LoopBack applications access data through models, so controlling access to data means putting restrictions on models; that is, specifying who or what can read and write the data or execute methods on the models. LoopBack access controls are determined by access control lists or ACLs. Setting an ACL for the Todo model is an easy task and we can achieve it through another loopback command.
slc loopback:acl
? Select the model to apply the ACL entry to: (all existing models)
? Select the ACL scope: All methods and properties
? Select the access type: All (match all types)

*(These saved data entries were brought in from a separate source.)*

-- ===== PRECONDITION & SPEC =====
-- Pre_ excludes exactly the inputs where A raises IndexError: the empty list
-- (first subscript) and a one-element list below the threshold (second pop).
def Pre_cookies_arrange (cookies : List Int) (min_sweetness : Int) : Prop :=
  cookies ≠ [] ∧ (cookies.length = 1 → min_sweetness ≤ cookies.headI)
instance (cookies : List Int) (min_sweetness : Int) : Decidable (Pre_cookies_arrange cookies min_sweetness) := by unfold Pre_cookies_arrange; infer_instance

def pvWitness_cookies_arrange : List Int × Int := ([1, 2, 3, 9], 9)

def Spec_cookies_arrange (cookies : List Int) (min_sweetness : Int) (out : Int) : Prop := out = cookies_arrange_alt cookies min_sweetness
instance (cookies : List Int) (min_sweetness : Int) (out : Int) : Decidable (Spec_cookies_arrange cookies min_sweetness out) := by unfold Spec_cookies_arrange; infer_instance

-- ===== CLAIM (what is proved, stated in full; the proofs are below) =====
def Claim_equal_cookies_arrange : Prop := ∀ (cookies : List Int) (min_sweetness : Int), Dom_cookies_arrange cookies min_sweetness → Pre_cookies_arrange cookies min_sweetness → Spec_cookies_arrange cookies min_sweetness (cookies_arrange cookies min_sweetness)

-- ===== LEMMAS AND PROOFS =====

-- elements of a heap
def lhList : LHeap → List Int
  | .leaf => []
  | .node v _ l r => v :: (lhList l ++ lhList r)

-- heap order: the root of every subtree bounds that subtree
def lhIsHeap : LHeap → Prop
  | .leaf => True
  | .node v _ l r =>
    (∀ x ∈ lhList l, v ≤ x) ∧ (∀ x ∈ lhList r, v ≤ x) ∧ lhIsHeap l ∧ lhIsHeap r

theorem coe_lhList_mkNode (v : Int) (l m : LHeap) :
    (↑(lhList (mkNode v l m)) : Multiset Int) = v ::ₘ (↑(lhList l) + ↑(lhList m)) := by
  unfold mkNode; split <;>
    (simp only [lhList, ← Multiset.cons_coe, ← Multiset.coe_add, ← Multiset.singleton_add]; try abel)

theorem coe_lhList_meld (a b : LHeap) :
    (↑(lhList (meld a b)) : Multiset Int) = ↑(lhList a) + ↑(lhList b) := by
  fun_induction meld a b with
  | case1 => simp [lhList]
  | case2 => simp [lhList]
  | case3 va ra la rta vb rb lb rtb hlt ih =>
    rw [coe_lhList_mkNode, ih]
    simp only [lhList, ← Multiset.cons_coe, ← Multiset.coe_add, ← Multiset.singleton_add]; abel
  | case4 va ra la rta vb rb lb rtb hlt ih =>
    rw [coe_lhList_mkNode, ih]
    simp only [lhList, ← Multiset.cons_coe, ← Multiset.coe_add, ← Multiset.singleton_add]; abel

theorem lhList_meld (a b : LHeap) : (lhList (meld a b)).Perm (lhList a ++ lhList b) := by
  rw [← Multiset.coe_eq_coe, ← Multiset.coe_add]; exact coe_lhList_meld a b

theorem mem_lhList_meld (x : Int) (a b : LHeap) :
    x ∈ lhList (meld a b) ↔ x ∈ lhList a ∨ x ∈ lhList b := by
  rw [(lhList_meld a b).mem_iff, List.mem_append]

theorem mem_lhList_node (x v r : Int) (l rt : LHeap) :
    x ∈ lhList (.node v r l rt) ↔ x = v ∨ x ∈ lhList l ∨ x ∈ lhList rt := by
  simp [lhList]

theorem lhIsHeap_mkNode (v : Int) (l m : LHeap) (hl : lhIsHeap l) (hm : lhIsHeap m)
    (hbl : ∀ x ∈ lhList l, v ≤ x) (hbm : ∀ x ∈ lhList m, v ≤ x) :
    lhIsHeap (mkNode v l m) := by
  unfold mkNode; split
  · exact ⟨hbl, hbm, hl, hm⟩
  · exact ⟨hbm, hbl, hm, hl⟩

theorem lhIsHeap_meld (a b : LHeap) (ha : lhIsHeap a) (hb : lhIsHeap b) :
    lhIsHeap (meld a b) := by
  fun_induction meld a b with
  | case1 => exact hb
  | case2 => exact ha
  | case3 va ra la rta vb rb lb rtb hlt ih =>
    obtain ⟨hbl, hbr, hhl, hhr⟩ := hb
    refine lhIsHeap_mkNode _ _ _ hhl (ih ha hhr) hbl ?_
    intro x hx
    rcases (mem_lhList_meld x _ _).mp hx with h | h
    · rcases (mem_lhList_node x _ _ _ _).mp h with h | h | h
      · omega
      · exact le_of_lt (lt_of_lt_of_le hlt (ha.1 x h))
      · exact le_of_lt (lt_of_lt_of_le hlt (ha.2.1 x h))
    · exact hbr x h
  | case4 va ra la rta vb rb lb rtb hlt ih =>
    obtain ⟨hal, har, hhl, hhr⟩ := ha
    refine lhIsHeap_mkNode _ _ _ hhl (ih hhr hb) hal ?_
    intro x hx
    have hvab : va ≤ vb := le_of_not_gt hlt
    rcases (mem_lhList_meld x _ _).mp hx with h | h
    · exact har x h
    · rcases (mem_lhList_node x _ _ _ _).mp h with h | h | h
      · omega
      · exact le_trans hvab (hb.1 x h)
      · exact le_trans hvab (hb.2.1 x h)

theorem lhRoot_le (v r : Int) (l rt : LHeap) (hh : lhIsHeap (.node v r l rt)) :
    ∀ x ∈ lhList (.node v r l rt), v ≤ x := by
  intro x hx
  rcases (mem_lhList_node x _ _ _ _).mp hx with h | h | h
  · omega
  · exact hh.1 x h
  · exact hh.2.1 x h

-- head of a sorted list = root of a heap over the same multiset
theorem root_eq_head (v r : Int) (l rt : LHeap) (hd : Int) (tl : List Int)
    (hh : lhIsHeap (.node v r l rt))
    (hp : (lhList (.node v r l rt)).Perm (hd :: tl))
    (hs : (hd :: tl).Pairwise (· ≤ ·)) : v = hd := by
  have hv_mem : v ∈ (hd :: tl) := hp.subset (by simp [lhList])
  have hhd_mem : hd ∈ lhList (.node v r l rt) := hp.symm.subset (by simp)
  have h1 : v ≤ hd := lhRoot_le v r l rt hh hd hhd_mem
  have h2 : hd ≤ v := by
    rcases List.mem_cons.mp hv_mem with h | h
    · omega
    · exact (List.pairwise_cons.mp hs).1 v h
  omega

theorem lhList_eq_nil (t : LHeap) : lhList t = [] ↔ t = .leaf := by
  cases t <;> simp [lhList]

? Select the role All users
? Select the permission to apply Explicitly deny access
First we deny all users access to Todos, and afterwards we set some exceptions: users who do have access to the todos:
slc loopback:acl
? Select the model to apply the ACL entry to: todos
? Select the ACL scope: All methods and properties
? Select the access type: Read
? Select the role The user owning the object
? Select the permission to apply Explicitly grant access
slc loopback:acl
? Select the model to apply the ACL entry to: todos
? Select the ACL scope: A single method
? Enter the method name create
? Select the role Any authenticated user
? Select the permission to apply Explicitly grant access
slc loopback:acl
? Select the model to apply the ACL entry to: todos
? Select the ACL scope: All methods and properties
? Select the access type: Write
? Select the role The user owning the object
? Select the permission to apply Explicitly grant access
After we set access control for todos, our todos.json
looks like this:
{
"name": "todos",
"base": "PersistedModel",
"idInjection": true,
"options": {
"validateUpsert": true
},
"properties": {
"name": {
"type": "string"
},
"completed": {
"type": "boolean",
"default": false
},
"note": {
"type": "string"
},
"updated_at": {
"type": "date",
"defaultFn": "now"
}
},
"validations": [],
"relations": {
"users": {
"type": "hasOne",
"model": "User",
"foreignKey": ""
}
},
"acls": [
{
"accessType": "*",
"principalType": "ROLE",
"principalId": "$everyone",
"permission": "DENY"
},
{
"accessType": "READ",
"principalType": "ROLE",
"principalId": "$owner",
"permission": "ALLOW"
},
{
"accessType": "EXECUTE",
"principalType": "ROLE",
"principalId": "$authenticated",
"permission": "ALLOW",
"property": "create"
},
{
"accessType": "WRITE",
"principalType": "ROLE",
"principalId": "$owner",
"permission": "ALLOW"
}
],
"methods": {}
}
I will start testing this, by going to the explorer and making a GET request on todos:
In the response we can see a message that didn’t appear before setting access control for todos. Now, to be able to see the todos, as before, we need to create a user. Make the following request:
Now we have a user who can create todos. Before you can do that, though, you need to log in with this user:
This login generates an access token which is found in the “id” field. Copy the token and put it in the access token case:
We can now start playing with todos API:
The CRUD for todos is working again, but this time you need to be logged in with a user in order to access them.
Conclusion
LoopBack is a NodeJs framework which enables you to write less code, at least compared to the likes of Express and some other frameworks. To use LoopBack it is enough to know how commands work and sometimes write some minimal code, mostly for customising a thing or another. LoopBack will create your basic routes when you add a model into the application. Overall, the idea is to work with terminal commands to effortlessly build an API. This framework is easy to learn and understand. And if you want to have it even easier, try our loopback aliases, for even more concise commands.